Ignatieff heats up Liberal family feud Add to ...

For Michael Ignatieff, it threatens to be short-term gain for long-term pain.

Not only did the federal Liberal Leader manage to offend a slew of prospective candidates by appointing a quasi-star candidate to run in Mississauga East-Cooksville, the riding long represented for his party by Albina Guarnieri, but he also managed to antagonize his most important allies in the country's largest province.

It's hard to see how Mr. Ignatieff could expect to make major gains in Ontario next election without significant assistance from the provincial Liberals, who have a much stronger campaign organization in the province than he does. But after this week, it's equally difficult to imagine why Premier Dalton McGuinty would feel overly inclined to lend a hand.

It's not as though Peter Fonseca, the erstwhile labour minister lured away by the bright lights of Ottawa, is irreplaceable. He's not been considered one of the more influential members of the provincial cabinet, and even around Queen's Park he's cut a fairly low-profile figure. But for Mr. McGuinty, the optics of his departure are terrible - something the federal Liberals seemed either ignorant of, or indifferent to.

With eight of Mr. McGuinty's 72 MPPs having now signalled they won't run in next fall's provincial election, there's a persistent storyline that the government is a sinking ship. In some cases, that's a little unfair; fatigued MPPs may just have had enough. But it's harder to explain away a 44-year-old cabinet minister deciding he'd rather cast his lot with a federal opposition party that's not exactly surging toward government. (Provincial Liberals are spinning that Mr. Fonseca was lured by the prospect of a higher salary and especially a pension, which is actually quite plausible.)

Making matter worse, in terms of the Liberals' family feud, is the way the news came out.

If you've ever tried to leave a job on reasonably good terms, you know it's imperative to tell your boss - and, if you have any, your staff - before anyone else does. Most new employers understand and respect that, but Mr. Ignatieff's party apparently didn't.

While some provincial Liberals had heard rumours that Mr. Fonseca was considering making a move, it hadn't been confirmed (or received any public attention) until definitive word came out of the federal Liberals' Christmas party on Wednesday night. The timing meant that Thursday's release of a long-awaited report on workplace safety - a rare occasion on which Mr. Fonseca was to be in the spotlight - was largely overshadowed; by the end of the day, the flashier news was that Mr. McGuinty had replaced him as minister.

The leak seems to have been born more of sloppiness than of malice: Party officials had told other would-be candidates in Mississauga East-Cooksville they were out of luck, which got the gossip mill going. But there was also a certain arrogance to it.

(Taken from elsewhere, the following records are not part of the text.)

-- pv_equiv track=rewrite | github.com/linming879/bird_identification | projekt_eff/data/utils_bird_mapping.py | build_index_to_label
-- ===== SOURCE A (Python) =====
-- from collections import defaultdict
--
-- def build_index_to_label(bird_name_mapping: dict, merge_names: bool = True) -> dict:
--     """
--     构建 index -> bird label 的映射字典。
--
--     参数:
--         bird_name_mapping (dict): 鸟名到索引的映射
--         merge_names (bool): 是否合并多个 bird name 到一个 label（用于合并类别场景）
--
--     返回:
--         dict: index -> bird label（字符串）
--     """
--     reverse_map = defaultdict(list)
--     for name, idx in bird_name_mapping.items():
--         reverse_map[idx].append(name)
--
--     if merge_names:
--         # 将多个名字拼接（如合并了多个 tit 类）
--         return {idx: " / ".join(sorted(names)) for idx, names in reverse_map.items()}
--     else:
--         # 只取第一个名字（用于非合并场景）
--         return {idx: names[0] for idx, names in reverse_map.items()}
-- ===== SOURCE B (Python) =====
-- def build_index_to_label(bird_name_mapping: dict, merge_names: bool = True) -> dict:
--     # Alternative decomposition: no defaultdict accumulation pass; take the distinct
--     # indices in first-appearance order, and for each one gather its names directly.
--     items = list(bird_name_mapping.items())
--     indices = list(dict.fromkeys(idx for _, idx in items))
--
--     def label(idx):
--         names = [n for n, i in items if i == idx]
--         return " / ".join(sorted(names)) if merge_names else names[0]
--
--     return {idx: label(idx) for idx in indices}
-- ===== Notes on version B (the rewrite author's own statement) =====
-- stated objective: alternative
-- what changed: Replaces the defaultdict reverse-map accumulation with a direct construction: dedup the index values in first-appearance order (dict.fromkeys) and build each label by filtering the items for that index.
import Mathlib
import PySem

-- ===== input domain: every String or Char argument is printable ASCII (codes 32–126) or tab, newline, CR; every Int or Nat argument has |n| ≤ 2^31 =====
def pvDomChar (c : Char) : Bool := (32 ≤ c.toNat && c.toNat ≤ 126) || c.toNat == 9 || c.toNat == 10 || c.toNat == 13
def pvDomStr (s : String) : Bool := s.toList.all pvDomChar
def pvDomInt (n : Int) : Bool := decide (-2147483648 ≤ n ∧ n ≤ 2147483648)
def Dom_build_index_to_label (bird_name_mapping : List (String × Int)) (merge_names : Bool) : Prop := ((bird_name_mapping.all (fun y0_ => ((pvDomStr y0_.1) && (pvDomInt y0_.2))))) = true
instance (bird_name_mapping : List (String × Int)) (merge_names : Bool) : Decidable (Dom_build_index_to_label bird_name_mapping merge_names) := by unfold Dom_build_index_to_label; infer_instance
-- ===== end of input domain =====

-- B replaces A's defaultdict reverse-map accumulation by deduplicating the index values
-- (first-appearance order) and gathering each index's names by a direct filter (objective: alternative).

-- ===== PORT A =====
-- reverse_map = defaultdict(list); for name, idx in items: reverse_map[idx].append(name)
-- then a dict comprehension over reverse_map.items(); names[0] is ported as headD ""
-- (every list in reverse_map is nonempty, so the default is never used).
def build_index_to_label (bird_name_mapping : List (String × Int)) (merge_names : Bool) : List (Int × String) :=
  let reverse_map : PySem.Dict Int (List String) :=
    bird_name_mapping.foldl (fun d p => d.modify p.2 [] (fun ns => ns ++ [p.1])) PySem.Dict.empty
  if merge_names then
    (reverse_map.items.foldl (fun (d : PySem.Dict Int String) p =>
        d.insert p.1 (PySem.Str.join " / " (PySem.List.sorted p.2 id))) PySem.Dict.empty).items
  else
    (reverse_map.items.foldl (fun (d : PySem.Dict Int String) p =>
        d.insert p.1 (p.2.headD "")) PySem.Dict.empty).items

-- ===== PORT B =====
-- indices = dict.fromkeys of the index values (ordered dedup = PySem.List.dedup);
-- label(idx) filters the items for idx; dict comprehension over indices.
def build_index_to_label_alt (bird_name_mapping : List (String × Int)) (merge_names : Bool) : List (Int × String) :=
  let indices := PySem.List.dedup (bird_name_mapping.map (·.2))
  let label : Int → String := fun idx =>
    let names := (bird_name_mapping.filter (fun q => q.2 == idx)).map (·.1)
    if merge_names then PySem.Str.join " / " (PySem.List.sorted names id) else names.headD ""
  (indices.foldl (fun (d : PySem.Dict Int String) idx => d.insert idx (label idx)) PySem.Dict.empty).items

-- ===== PRECONDITION & SPEC =====
def Spec_build_index_to_label (bird_name_mapping : List (String × Int)) (merge_names : Bool) (out : List (Int × String)) : Prop := out = build_index_to_label_alt bird_name_mapping merge_names
instance (bird_name_mapping : List (String × Int)) (merge_names : Bool) (out : List (Int × String)) : Decidable (Spec_build_index_to_label bird_name_mapping merge_names out) := by unfold Spec_build_index_to_label; infer_instance

-- ===== CLAIM (what is proved, stated in full; the proofs are below) =====
def Claim_equal_build_index_to_label : Prop := ∀ (bird_name_mapping : List (String × Int)) (merge_names : Bool), Dom_build_index_to_label bird_name_mapping merge_names → Spec_build_index_to_label bird_name_mapping merge_names (build_index_to_label bird_name_mapping merge_names)

-- ===== LEMMAS AND PROOFS =====

-- A's reverse_map, characterised: its items are the dedup'd indices paired with their filtered names.
theorem reverse_map_items (m : List (String × Int)) :
    (m.foldl (fun d p => d.modify p.2 [] (fun ns => ns ++ [p.1]))
      (PySem.Dict.empty : PySem.Dict Int (List String))).items
    = (PySem.List.dedup (m.map (·.2))).map
        (fun i => (i, (m.filter (fun q => q.2 == i)).map (·.1))) := by
  have hnd : (m.foldl (fun d p => d.modify p.2 [] (fun ns => ns ++ [p.1]))
      (PySem.Dict.empty : PySem.Dict Int (List String))).keys.Nodup :=
    PySem.Dict.nodup_keys_foldl_modify_key m (fun p => p.2) [] (fun _ p ns => ns ++ [p.1])
      PySem.Dict.empty (by simp [PySem.Dict.keys, PySem.Dict.empty])
  have hkeys : (m.foldl (fun d p => d.modify p.2 [] (fun ns => ns ++ [p.1]))
      (PySem.Dict.empty : PySem.Dict Int (List String))).keys
      = PySem.List.dedup (m.map (·.2)) := by
    have := PySem.Dict.keys_foldl_modify_key m (fun p => p.2) [] (fun _ p ns => ns ++ [p.1])
      (PySem.Dict.empty : PySem.Dict Int (List String))
    rw [this]
    have he : (PySem.Dict.empty : PySem.Dict Int (List String)).keys = ([] : List Int) := rfl
    rw [he, PySem.Set.update_nil_left, ← PySem.List.dedup_eq_ofList]
  have hget : ∀ i : Int, (m.foldl (fun d p => d.modify p.2 [] (fun ns => ns ++ [p.1]))
      (PySem.Dict.empty : PySem.Dict Int (List String))).getD i []
      = (m.filter (fun q => q.2 == i)).map (·.1) := by
    intro i
    have hswap : m.foldl (fun d p => d.modify p.2 [] (fun ns => ns ++ [p.1]))
        (PySem.Dict.empty : PySem.Dict Int (List String))
        = (m.map Prod.swap).foldl (fun d p => d.modify p.1 [] (fun ns => ns ++ [p.2]))
            PySem.Dict.empty := by
      rw [List.foldl_map]; rfl
    rw [hswap, PySem.Dict.getD_foldl_modify_append]
    simp [List.filter_map, Function.comp_def, Prod.swap, PySem.Dict.empty, PySem.Dict.getD,
      PySem.Dict.get?]
  rw [PySem.Dict.items_eq_map_keys _ hnd [], hkeys]
  exact List.map_congr_left (fun i _ => by rw [hget i])

-- a fold of inserts over distinct fresh keys is the corresponding map (both ports end in one)
theorem insert_loop_items (ks : List Int) (v : Int → String) (hnd : ks.Nodup) :
    (ks.foldl (fun (d : PySem.Dict Int String) i => d.insert i (v i)) PySem.Dict.empty).items
    = ks.map (fun i => (i, v i)) := by
  have := PySem.Dict.items_foldl_insert_fresh ks (fun i => i) v
    (PySem.Dict.empty : PySem.Dict Int String) (fun a _ => rfl) (by simpa using hnd)
  simpa using this

-- the common skeleton: A's comprehension over reverse_map.items equals B's comprehension,
-- for any labelling function of the name list
theorem ports_agree (m : List (String × Int)) (lab : List String → String) :
    ((m.foldl (fun d p => d.modify p.2 [] (fun ns => ns ++ [p.1]))
        (PySem.Dict.empty : PySem.Dict Int (List String))).items.foldl
      (fun (d : PySem.Dict Int String) p => d.insert p.1 (lab p.2)) PySem.Dict.empty).items
    = ((PySem.List.dedup (m.map (·.2))).foldl
        (fun (d : PySem.Dict Int String) i =>
          d.insert i (lab ((m.filter (fun q => q.2 == i)).map (·.1)))) PySem.Dict.empty).items := by
  have hnd : (PySem.List.dedup (m.map (·.2))).Nodup := by
    rw [PySem.List.dedup_eq_ofList]; exact PySem.Set.nodup_ofList _
  rw [reverse_map_items, List.foldl_map,
    insert_loop_items _ (fun i => lab ((m.filter (fun q => q.2 == i)).map (·.1))) hnd]

-- ===== VERDICT (by name: the statement is the Claim_ definition above) =====
theorem build_index_to_label_spec : Claim_equal_build_index_to_label := by
  intro m merge _
  unfold Spec_build_index_to_label build_index_to_label build_index_to_label_alt
  cases merge with
  | true => simp only [reduceIte]
            exact ports_agree m (fun ns => PySem.Str.join " / " (PySem.List.sorted ns id))
  | false => simp only [Bool.false_eq_true, reduceIte]
             exact ports_agree m (fun ns => ns.headD "")
-- pv_equiv track=rewrite | github.com/sjandro/Python_Projects | pattern_matcher.py | get_correct_paterns
-- ===== SOURCE A (Python) =====
-- WILDCARD = '*'
--
-- def get_correct_paterns(pattern_list):
--     """
--     Returns patterns, with the least number of wildcards.
--     """
--     least_list = []
--     least = None
--
--     for pattern in pattern_list:
--         wild_count = pattern.count(WILDCARD)
--
--         if least == None: #if fisrt iteration, assign least
--             least = wild_count
--
--         if wild_count < least:
--             least = wild_count
--             least_list[:] = []
--             least_list.append(pattern)
--         elif wild_count == least: least_list.append(pattern)
--
--     if len(least_list) > 1: return reduce(least_list)
--     else: return least_list
--
-- def reduce(pattern_fields):
--     """
--     Return the pattern whose wildcards are furthest to the right.
--     """
--     reduced_pattern = None
--     highest = None
--
--     for pattern in pattern_fields:
--         wild_count = sum([i for i, j in enumerate(pattern) if j == WILDCARD])
--
--         if highest is None: #if first iteration, assign highest
--             highest = wild_count
--             reduced_pattern = pattern
--         elif wild_count > highest:
--             highest = wild_count
--             reduced_pattern = pattern
--     return [reduced_pattern]
-- ===== SOURCE B (Python) =====
-- WILDCARD = '*'
--
-- def get_correct_paterns(pattern_list):
--     """
--     Returns patterns, with the least number of wildcards.
--     """
--     best = None
--     best_key = None
--     for pattern in pattern_list:
--         key = (pattern.count(WILDCARD),
--                -sum(i for i, c in enumerate(pattern) if c == WILDCARD))
--         if best is None or key < best_key:
--             best, best_key = pattern, key
--     return [] if best is None else [best]
-- ===== Notes on version B (the rewrite author's own statement) =====
-- stated objective: simpler
-- what changed: Replaced A's two sequential passes (collect all minimum-wildcard patterns into least_list, then a separate reduce() pass picking the rightmost-wildcard one) with a single fold keeping the current best pattern under the composite key (wildcard count, -sum of wildcard positions), strict '<' preserving first-wins ties.
import Mathlib
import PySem

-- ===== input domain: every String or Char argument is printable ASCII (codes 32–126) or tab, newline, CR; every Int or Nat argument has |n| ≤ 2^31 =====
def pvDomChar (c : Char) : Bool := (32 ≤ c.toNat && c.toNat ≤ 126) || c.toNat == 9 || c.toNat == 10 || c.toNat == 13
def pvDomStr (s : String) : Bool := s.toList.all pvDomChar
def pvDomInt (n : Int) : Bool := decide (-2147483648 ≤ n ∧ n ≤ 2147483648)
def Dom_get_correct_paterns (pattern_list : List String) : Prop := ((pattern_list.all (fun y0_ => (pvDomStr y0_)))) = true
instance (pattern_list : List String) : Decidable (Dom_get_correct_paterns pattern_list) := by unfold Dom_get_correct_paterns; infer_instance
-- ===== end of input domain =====

-- B replaces A's two passes (collect all minimum-wildcard patterns, then reduce()) by one
-- accumulator pass over a composite key; objective: simpler.

-- ===== PORT A =====

-- pattern.count(WILDCARD)
def pvWildCount (pattern : String) : Int := (PySem.Str.count pattern "*" : Int)

-- sum([i for i, j in enumerate(pattern) if j == WILDCARD])
def pvWildPosSum (pattern : String) : Int :=
  (((PySem.List.enumerate pattern.toList).filter (fun ij => ij.2 = '*')).map (fun ij => ij.1)).sum

-- the loop of reduce(): state (reduced_pattern, highest)
def pvReduceLoop : List String → Option String × Option Int → Option String × Option Int
  | [], st => st
  | pattern :: rest, (reduced_pattern, highest) =>
    let wild_count := pvWildPosSum pattern
    match highest with
    | none => pvReduceLoop rest (some pattern, some wild_count)
    | some h =>
      if wild_count > h then pvReduceLoop rest (some pattern, some wild_count)
      else pvReduceLoop rest (reduced_pattern, some h)

-- reduce(pattern_fields); A only calls it with ≥ 2 elements, where reduced_pattern is some _
def pvReduce (pattern_fields : List String) : List String :=
  match (pvReduceLoop pattern_fields (none, none)).1 with
  | some p => [p]
  | none => []

-- the main loop of A: state (least_list, least)
def pvALoop : List String → List String × Option Int → List String × Option Int
  | [], st => st
  | pattern :: rest, (least_list, least) =>
    let wild_count := pvWildCount pattern
    let l := match least with
             | none => wild_count
             | some c => c
    if wild_count < l then pvALoop rest ([pattern], some wild_count)
    else if wild_count = l then pvALoop rest (least_list ++ [pattern], some l)
    else pvALoop rest (least_list, some l)

def get_correct_paterns (pattern_list : List String) : List String :=
  let st := pvALoop pattern_list ([], none)
  if st.1.length > 1 then pvReduce st.1 else st.1

-- ===== PORT B =====

-- single pass: best = some (pattern, key1, key2) with key = (count, -position_sum)
def pvBLoop : List String → Option (String × Int × Int) → Option (String × Int × Int)
  | [], best => best
  | pattern :: rest, best =>
    let k1 := pvWildCount pattern
    let k2 := -pvWildPosSum pattern
    match best with
    | none => pvBLoop rest (some (pattern, k1, k2))
    | some (bp, b1, b2) =>
      if k1 < b1 ∨ (k1 = b1 ∧ k2 < b2) then pvBLoop rest (some (pattern, k1, k2))
      else pvBLoop rest (some (bp, b1, b2))

def get_correct_paterns_alt (pattern_list : List String) : List String :=
  match pvBLoop pattern_list none with
  | none => []
  | some (p, _, _) => [p]

-- ===== PRECONDITION & SPEC =====
def Spec_get_correct_paterns (pattern_list : List String) (out : List String) : Prop := out = get_correct_paterns_alt pattern_list
instance (pattern_list : List String) (out : List String) : Decidable (Spec_get_correct_paterns pattern_list out) := by unfold Spec_get_correct_paterns; infer_instance

-- ===== CLAIM (what is proved, stated in full; the proofs are below) =====
def Claim_equal_get_correct_paterns : Prop := ∀ (pattern_list : List String), Dom_get_correct_paterns pattern_list → Spec_get_correct_paterns pattern_list (get_correct_paterns pattern_list)

-- ===== LEMMAS AND PROOFS =====

-- pvReduceLoop is a fold, so it splits over append
theorem pvReduceLoop_append (L M : List String) (st : Option String × Option Int) :
    pvReduceLoop (L ++ M) st = pvReduceLoop M (pvReduceLoop L st) := by
  induction L generalizing st with
  | nil => rfl
  | cons p rest ih =>
    obtain ⟨rp, h⟩ := st
    cases h with
    | none => simp only [List.cons_append, pvReduceLoop]; exact ih _
    | some hv =>
      simp only [List.cons_append, pvReduceLoop]
      split_ifs <;> exact ih _

-- under the invariant, A's final dispatch always equals [the reduce() winner]
theorem pvFinish (L : List String) (r : String) (h : Option Int)
    (hred : pvReduceLoop L (none, none) = (some r, h)) :
    (if L.length > 1 then pvReduce L else L) = [r] := by
  match L with
  | [] => simp [pvReduceLoop] at hred
  | [q] =>
    simp only [pvReduceLoop, Prod.mk.injEq, Option.some.injEq] at hred
    simp [hred.1]
  | q₁ :: q₂ :: rest =>
    simp only [List.length_cons, pvReduce, hred]
    split_ifs with hlen
    · rfl
    · omega

-- main invariant: if A's state is (L, some c) with the reduce() winner on L being r (of count c),
-- and B's state is that winner with its key, the two loops stay in step.
theorem pvMain (l : List String) : ∀ (L : List String) (c : Int) (r : String),
    pvWildCount r = c →
    pvReduceLoop L (none, none) = (some r, some (pvWildPosSum r)) →
    ∃ r',
      pvReduceLoop (pvALoop l (L, some c)).1 (none, none) = (some r', some (pvWildPosSum r')) ∧
      (if (pvALoop l (L, some c)).1.length > 1 then pvReduce (pvALoop l (L, some c)).1
        else (pvALoop l (L, some c)).1) = [r'] ∧
      pvBLoop l (some (r, c, -pvWildPosSum r)) = some (r', pvWildCount r', -pvWildPosSum r') := by
  induction l with
  | nil =>
    intro L c r hc hred
    exact ⟨r, hred, pvFinish L r _ hred, by simp [pvBLoop, hc]⟩
  | cons p rest ih =>
    intro L c r hc hred
    simp only [pvALoop, pvBLoop]
    by_cases h1 : pvWildCount p < c
    · -- new strict minimum: both sides reset to p
      have hB : pvWildCount p < c ∨ (pvWildCount p = c ∧ -pvWildPosSum p < -pvWildPosSum r) :=
        Or.inl h1
      rw [if_pos h1, if_pos hB]
      exact ih [p] (pvWildCount p) p rfl (by simp [pvReduceLoop])
    · rw [if_neg h1]
      by_cases h2 : pvWildCount p = c
      · -- tie on the count: decided by position sums
        rw [if_pos h2]
        by_cases h3 : pvWildPosSum p > pvWildPosSum r
        · have hB : pvWildCount p < c ∨ (pvWildCount p = c ∧ -pvWildPosSum p < -pvWildPosSum r) :=
            Or.inr ⟨h2, by omega⟩
          rw [if_pos hB]
          have : pvReduceLoop (L ++ [p]) (none, none) = (some p, some (pvWildPosSum p)) := by
            rw [pvReduceLoop_append, hred]
            simp [pvReduceLoop, h3]
          rw [h2]
          exact ih (L ++ [p]) c p h2 this
        · have hB : ¬ (pvWildCount p < c ∨ (pvWildCount p = c ∧ -pvWildPosSum p < -pvWildPosSum r)) := by
            rintro (h | ⟨-, h⟩) <;> omega
          rw [if_neg hB]
          have : pvReduceLoop (L ++ [p]) (none, none) = (some r, some (pvWildPosSum r)) := by
            rw [pvReduceLoop_append, hred]
            simp [pvReduceLoop, h3]
          exact ih (L ++ [p]) c r hc this
      · -- strictly more wildcards: both sides ignore p
        have hB : ¬ (pvWildCount p < c ∨ (pvWildCount p = c ∧ -pvWildPosSum p < -pvWildPosSum r)) := by
          rintro (h | ⟨h, -⟩) <;> omega
        rw [if_neg h2, if_neg hB]
        exact ih L c r hc hred

-- ===== VERDICT (by name: the statement is the Claim_ definition above) =====
theorem get_correct_paterns_spec : Claim_equal_get_correct_paterns := by
  intro pattern_list _
  unfold Spec_get_correct_paterns get_correct_paterns get_correct_paterns_alt
  match pattern_list with
  | [] => rfl
  | p :: rest =>
    have hA : pvALoop (p :: rest) ([], none) = pvALoop rest ([p], some (pvWildCount p)) := by
      simp [pvALoop]
    have hBstep : pvBLoop (p :: rest) none
        = pvBLoop rest (some (p, pvWildCount p, -pvWildPosSum p)) := rfl
    obtain ⟨r', hred, hfin, hb⟩ :=
      pvMain rest [p] (pvWildCount p) p rfl (by simp [pvReduceLoop])
    rw [hA, hBstep, hb, hfin]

Federal Liberals have long viewed provincial politics as the minor leagues, and treated their counterparts at Queen's Park accordingly. But that was easier to get away with when they were in power in Ottawa. However rough a time Mr. McGuinty's Liberals have been having of late, they at least know how to win - as evidenced by the fact that they have nearly double the number of Ontario seats as their federal cousins do.

Nearly five years removed from government, and mired in dysfunction for most of that time, Mr. Ignatieff's Liberals need all the help they can get. Mr. Fonseca has much less to offer on that front than the people he's leaving behind.